More specifically, it is their currencies that have suffered a rout, justifying the decisions of many central banks to build up their foreign exchange reserves in recent years.
Global emerging stock markets (GEMs) have slumped by almost 18% in September, which is the worst monthly decline since October 2008, according to a Citi research report issued this week. And, given "the savage unwinding of the emerging market carry trade", over 40% of that collapse is due to foreign exchange weakness, the bank says.
The authors of the report, led by Geoffrey Dennis, attribute the falls to a combination of the shock interest rate cut by Brazil’s central bank on August 30, the rebound of the US dollar against the euro, and the official cap placed on the Swiss franc/euro cross-rate.
The Brazilian real, with the highest interest rates (12%) in the emerging market world, had been a very popular carry trade for investors, and then unexpectedly the central bank seemed to be signalling a desire for a weaker currency.
The other two factors further underpinned dollar strength, and hastened the unwinding of vast volumes of carry trades in other high-beta currencies, as investors scampered to book profits or alleviate losses.
“The flight back to the dollar has sucked liquidity out of the emerging markets,” said Dennis. And currency weakness is likely to continue as foreign investors jettison their holdings in local debt markets.
At the beginning of the summer, when emerging market equities started to sell off, their currencies held up pretty well, accounting for less than 20% of the falls in July and August. Their resilience, shared by emerging market sovereign bond yields, was unusual at a time of equity market weakness. It suggested no crisis at all in emerging markets, said Dennis.
That changed in September. Emerging market “currencies have collapsed so far this month, exacerbating losses for equity investors and creating something of a panic atmosphere on several occasions in recent weeks”.
MSCI GEMs are now down by 26% year-to-date, and suffered a 6.3% drop on one day alone – on September 22. Using equity weights to create an emerging market proxy index, Citi calculates that the average fall in currencies this month has been 8%, even though the Chinese renminbi -- the biggest weight in the index -- has been more or less flat against the dollar.

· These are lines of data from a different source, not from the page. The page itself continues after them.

-- pv_equiv track=rewrite | github.com/typ49/Semestre_6 | sécurité/TP/TP_Heam/decrypter.py | trouver_mots_frequents
-- ===== SOURCE A (Python) =====
-- def trouver_mots_frequents(texte, mots_frequents):
--     """Identifie les occurrences de mots fréquents dans le texte chiffré."""
--     mots_texte = texte.split()
--     correspondances = {}
--     for mot in mots_texte:
--         if mot in mots_frequents:
--             if mot in correspondances:
--                 correspondances[mot] += 1
--             else:
--                 correspondances[mot] = 1
--     return correspondances
-- ===== SOURCE B (Python) =====
-- def trouver_mots_frequents(texte, mots_frequents):
--     """Identifie les occurrences de mots frequents dans le texte chiffre.
--     Dedup + per-word counting: take the distinct words in first-occurrence
--     order, and for each distinct frequent word count its occurrences with a
--     separate full scan of the word list (no incremental counting dict)."""
--     mots = texte.split()
--     return {m: mots.count(m) for m in dict.fromkeys(mots) if m in mots_frequents}
-- ===== Notes on version B (the rewrite author's own statement) =====
-- stated objective: alternative
-- what changed: A counts incrementally with a membership-guarded dict-increment loop over the words; B keeps no running counts at all: it deduplicates the word list to its distinct words in first-occurrence order and, for each distinct frequent word, computes its count by a separate full scan with list.count.
import Mathlib
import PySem

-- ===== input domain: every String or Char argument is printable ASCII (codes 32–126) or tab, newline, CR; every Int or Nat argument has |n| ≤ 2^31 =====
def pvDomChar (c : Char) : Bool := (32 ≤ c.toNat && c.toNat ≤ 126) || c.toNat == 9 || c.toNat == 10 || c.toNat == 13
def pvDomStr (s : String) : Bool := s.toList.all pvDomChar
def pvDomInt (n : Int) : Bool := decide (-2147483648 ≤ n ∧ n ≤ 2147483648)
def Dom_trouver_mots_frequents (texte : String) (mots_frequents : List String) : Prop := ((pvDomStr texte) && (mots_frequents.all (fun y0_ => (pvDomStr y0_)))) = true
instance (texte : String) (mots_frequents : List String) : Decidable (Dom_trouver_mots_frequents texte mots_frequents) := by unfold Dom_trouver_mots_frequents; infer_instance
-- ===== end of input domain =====

-- B replaces A's membership-guarded incremental dict-count loop by dedup-then-count: the distinct words in first-occurrence order, each counted with a separate full scan (alternative algorithm, same cost class).


-- ===== PORT A =====
-- literal port: texte.split() = PySem.Str.split₀; the guarded increment loop over the words;
-- 'correspondances[mot] += 1' only runs under the 'mot in correspondances' guard, so getD _ 0 is exact.
def trouver_mots_frequents (texte : String) (mots_frequents : List String) : List (String × Int) :=
  let mots_texte := PySem.Str.split₀ texte
  let correspondances : PySem.Dict String Int :=
    mots_texte.foldl (fun d mot =>
      if mots_frequents.contains mot then
        if d.contains mot then d.insert mot (d.getD mot 0 + 1)
        else d.insert mot 1
      else d) PySem.Dict.empty
  correspondances.items

-- ===== PORT B =====
-- literal port of Source B: dict.fromkeys(mots) = distinct words in first-occurrence order
-- (PySem.Set.ofList); the comprehension filters to frequent words and counts each with mots.count.
def trouver_mots_frequents_alt (texte : String) (mots_frequents : List String) : List (String × Int) :=
  let mots := PySem.Str.split₀ texte
  ((PySem.Set.ofList mots).filter (fun m => mots_frequents.contains m)).map
    (fun m => (m, (mots.count m : Int)))

-- ===== PRECONDITION & SPEC =====
def Spec_trouver_mots_frequents (texte : String) (mots_frequents : List String) (out : List (String × Int)) : Prop := out = trouver_mots_frequents_alt texte mots_frequents
instance (texte : String) (mots_frequents : List String) (out : List (String × Int)) : Decidable (Spec_trouver_mots_frequents texte mots_frequents out) := by unfold Spec_trouver_mots_frequents; infer_instance

-- ===== CLAIM (what is proved, stated in full; the proofs are below) =====
def Claim_equal_trouver_mots_frequents : Prop := ∀ (texte : String) (mots_frequents : List String), Dom_trouver_mots_frequents texte mots_frequents → Spec_trouver_mots_frequents texte mots_frequents (trouver_mots_frequents texte mots_frequents)

-- ===== LEMMAS AND PROOFS =====

-- dedup commutes with filter (generalized over the accumulator for the foldl induction)
theorem pv_foldl_add_filter {α : Type} [BEq α] [LawfulBEq α] (p : α → Bool) (xs t : List α) :
    (xs.filter p).foldl PySem.Set.add (t.filter p) = (xs.foldl PySem.Set.add t).filter p := by
  induction xs generalizing t with
  | nil => rfl
  | cons x xs ih =>
    by_cases hp : p x = true
    · have hadd : PySem.Set.add (t.filter p) x = (PySem.Set.add t x).filter p := by
        by_cases hm : x ∈ t
        · simp [PySem.Set.add, hm, hp]
        · simp [PySem.Set.add, hm, hp, List.filter_append]
      rw [List.filter_cons_of_pos hp]
      simp only [List.foldl_cons]
      rw [hadd]
      exact ih (PySem.Set.add t x)
    · have hp' : p x = false := by simpa using hp
      have hadd : (PySem.Set.add t x).filter p = t.filter p := by
        by_cases hm : x ∈ t
        · simp [PySem.Set.add, hm]
        · simp [PySem.Set.add, hm, hp', List.filter_append]
      rw [List.filter_cons_of_neg (by simp [hp'])]
      simp only [List.foldl_cons]
      rw [← hadd]
      exact ih (PySem.Set.add t x)

theorem pv_ofList_filter {α : Type} [BEq α] [LawfulBEq α] (p : α → Bool) (xs : List α) :
    PySem.Set.ofList (xs.filter p) = (PySem.Set.ofList xs).filter p := by
  simpa [PySem.Set.ofList, PySem.Set.empty] using pv_foldl_add_filter p xs []

-- A's guarded step equals the unguarded counting step under the frequent-word test
theorem pv_stepA_eq (mf : List String) :
    (fun (d : PySem.Dict String Int) mot =>
      if mf.contains mot then
        if d.contains mot then d.insert mot (d.getD mot 0 + 1)
        else d.insert mot 1
      else d)
    = (fun (d : PySem.Dict String Int) mot =>
        if mf.contains mot then d.insert mot (d.getD mot 0 + 1) else d) := by
  funext d mot
  by_cases hf : mot ∈ mf
  · by_cases hc : d.contains mot = true
    · simp [hf, hc]
    · have hc' : d.contains mot = false := by simpa using hc
      rw [PySem.Dict.getD_of_not_contains d 0 hc']
      simp [hf, hc']
  · simp [hf]

-- A's whole loop is the plain counting loop over the pre-filtered word list
theorem pv_A_eq_counter (mf ws : List String) :
    ws.foldl (fun d mot =>
        if mf.contains mot then d.insert mot (d.getD mot 0 + 1) else d)
      PySem.Dict.empty
    = PySem.Dict.counter (ws.filter (fun m => mf.contains m)) := by
  rw [← PySem.Dict.foldl_insert_getD_add_one_eq_counter, List.foldl_filter]

-- ===== VERDICT (by name: the statement is the Claim_ definition above) =====
theorem trouver_mots_frequents_spec : Claim_equal_trouver_mots_frequents := by
  intro texte mots_frequents _
  unfold Spec_trouver_mots_frequents trouver_mots_frequents trouver_mots_frequents_alt
  dsimp only
  rw [pv_stepA_eq, pv_A_eq_counter, PySem.Dict.items_counter, pv_ofList_filter]
  apply List.map_congr_left
  intro k hk
  have hpk : mots_frequents.contains k = true := by
    simpa using (List.of_mem_filter hk)
  rw [List.count_filter (p := fun m => mots_frequents.contains m) (by simpa using hpk)]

The issue now is whether a period of dollar strength will have a deleterious effect on the longer-term performance of emerging market equities.
The Citi team point out that equities are negatively impacted by a rising dollar for several key reasons.
First, a strong dollar pulls cash out of emerging markets and usually causes risk aversion to increase. Second, it causes corporate earnings and the return on equities to decline. Third, it typically translates into weaker commodity prices, which are harmful for the net commodity-exporting emerging world. And, finally, it imposes negative translation effects on foreign holdings of emerging market equities.
Asian markets have been historically most vulnerable during periods of dollar strength – although the year-to-date fall of 25.8% in MSCI EM Asia in dollar terms is no worse than the MSCI indices for Latin America and Emea.
Citi concludes on a more sanguine note, with a tentative view that the “carry trade unwind in emerging markets may already largely be over.”
If so, then arguably emerging markets, having been ditched by foreign speculative investors, might be in better shape to withstand the next inevitable stages of the European and US crises.